AVAILABLE DATA ->
theorem pvFold_inv (n : Nat) (narcs : List (Nat × Nat)) (P' : Finset Nat) :
    ∀ (l : List Nat) (deg : List Int) (queue : List Nat),
      (∀ x ∈ l, x < n ∧ x ∉ P') →
      pvSInv n narcs P' l deg queue →
      pvSInv n narcs P' [] (List.foldl pvStep (deg, queue) l).1
        (List.foldl pvStep (deg, queue) l).2 := by
  intro l
  induction l with
  | nil => intro deg queue _ hI; exact hI
  | cons x l' ih =>
    intro deg queue hl hI
    obtain ⟨hxn, hxP⟩ := hl x (List.mem_cons_self)
    have hlt : x < deg.length := by rw [hI.len]; exact hxn
    set d := deg.set x (deg.getD x 0 - 1) with hd
    have hdx : d.getD x 0 = deg.getD x 0 - 1 := pv_getD_set_self _ _ _ _ hlt
    have hdne : ∀ v, v ≠ x → d.getD v 0 = deg.getD v 0 := fun v hv =>
      pv_getD_set_ne _ _ _ _ _ (fun h => hv h.symm)
    have hcx : (x :: l').count x = l'.count x + 1 := by simp
    have hcne : ∀ v, v ≠ x → (x :: l').count v = l'.count v := by
      intro v hv; simp [List.count_cons]
      omega
    have hdx2 : d.getD x 0
        = (((pvPd narcs x).filter (fun u => decide (u ∉ P'))).length : Int) + l'.count x := by
      rw [hdx, hI.dspec x hxn, hcx]; push_cast; ring
    have hxq : x ∉ queue := by
      intro hmem
      have := (hI.qiff x hxn hxP).mp hmem
      omega
    have hdlen : d.length = n := by rw [hd, List.length_set, hI.len]
    have hdspec : ∀ v, v < n → d.getD v 0
        = (((pvPd narcs v).filter (fun u => decide (u ∉ P'))).length : Int) + l'.count v := by
      intro v hv
      by_cases hvx : v = x
      · subst hvx; exact hdx2
      · rw [hdne v hvx, hI.dspec v hv, hcne v hvx]
    have hstep : List.foldl pvStep (deg, queue) (x :: l')
        = List.foldl pvStep (pvStep (deg, queue) x) l' := rfl
    by_cases hz : d.getD x 0 = 0
    · -- x is enqueued
      have hzz : ((pvPd narcs x).filter (fun u => decide (u ∉ P'))).length = 0
          ∧ l'.count x = 0 := by
        rw [hdx2] at hz; omega
      have hsx : pvStep (deg, queue) x = (d, queue ++ [x]) := by
        have hb : (d.getD x 0 == 0) = true := by simpa using hz
        show (if d.getD x 0 == 0 then (d, queue ++ [x]) else (d, queue)) = (d, queue ++ [x])
        rw [hb]
        simp
      rw [hstep, hsx]
      apply ih d (queue ++ [x]) (fun y hy => hl y (List.mem_cons_of_mem _ hy))
      refine ⟨hdlen, ?_, ?_, ?_, hdspec, ?_⟩
      · simp [List.nodup_append, hI.nod]
        intro a ha hax
        exact hxq (hax ▸ ha)
      · intro y hy
        rcases List.mem_append.mp hy with h | h
        · exact hI.qlt y h
        · simp at h; subst h; exact hxn
      · intro y hy
        rcases List.mem_append.mp hy with h | h
        · exact hI.qP y h
        · simp at h; subst h; exact hxP
      · intro v hv hvP
        by_cases hvx : v = x
        · subst hvx
          constructor
          · intro _; exact ⟨pv_filter_len_zero hzz.1, hzz.2⟩
          · intro _; simp
        · have : v ∈ queue ++ [x] ↔ v ∈ queue := by simp [hvx]
          rw [this, hI.qiff v hv hvP, hcne v hvx]
    · -- no enqueue
      have hsx : pvStep (deg, queue) x = (d, queue) := by
        have hb : (d.getD x 0 == 0) = false := by simpa using hz
        show (if d.getD x 0 == 0 then (d, queue ++ [x]) else (d, queue)) = (d, queue)
        rw [hb]
        simp
      rw [hstep, hsx]
      apply ih d queue (fun y hy => hl y (List.mem_cons_of_mem _ hy))
      refine ⟨hdlen, hI.nod, hI.qlt, hI.qP, hdspec, ?_⟩
      intro v hv hvP
      by_cases hvx : v = x
      · subst hvx
        constructor
        · intro hmem; exact absurd hmem hxq
        · rintro ⟨hall, hcnt⟩
          exfalso
          have := pv_all_filter_len_zero hall
          rw [hdx2] at hz
          omega
      · rw [hI.qiff v hv hvP, hcne v hvx]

WHAT THE EXERCISE ASKS -> Go through the entries above and report how many lines hold the word "subst". Nothing but the number is needed.

WRITTEN REPLY -> 5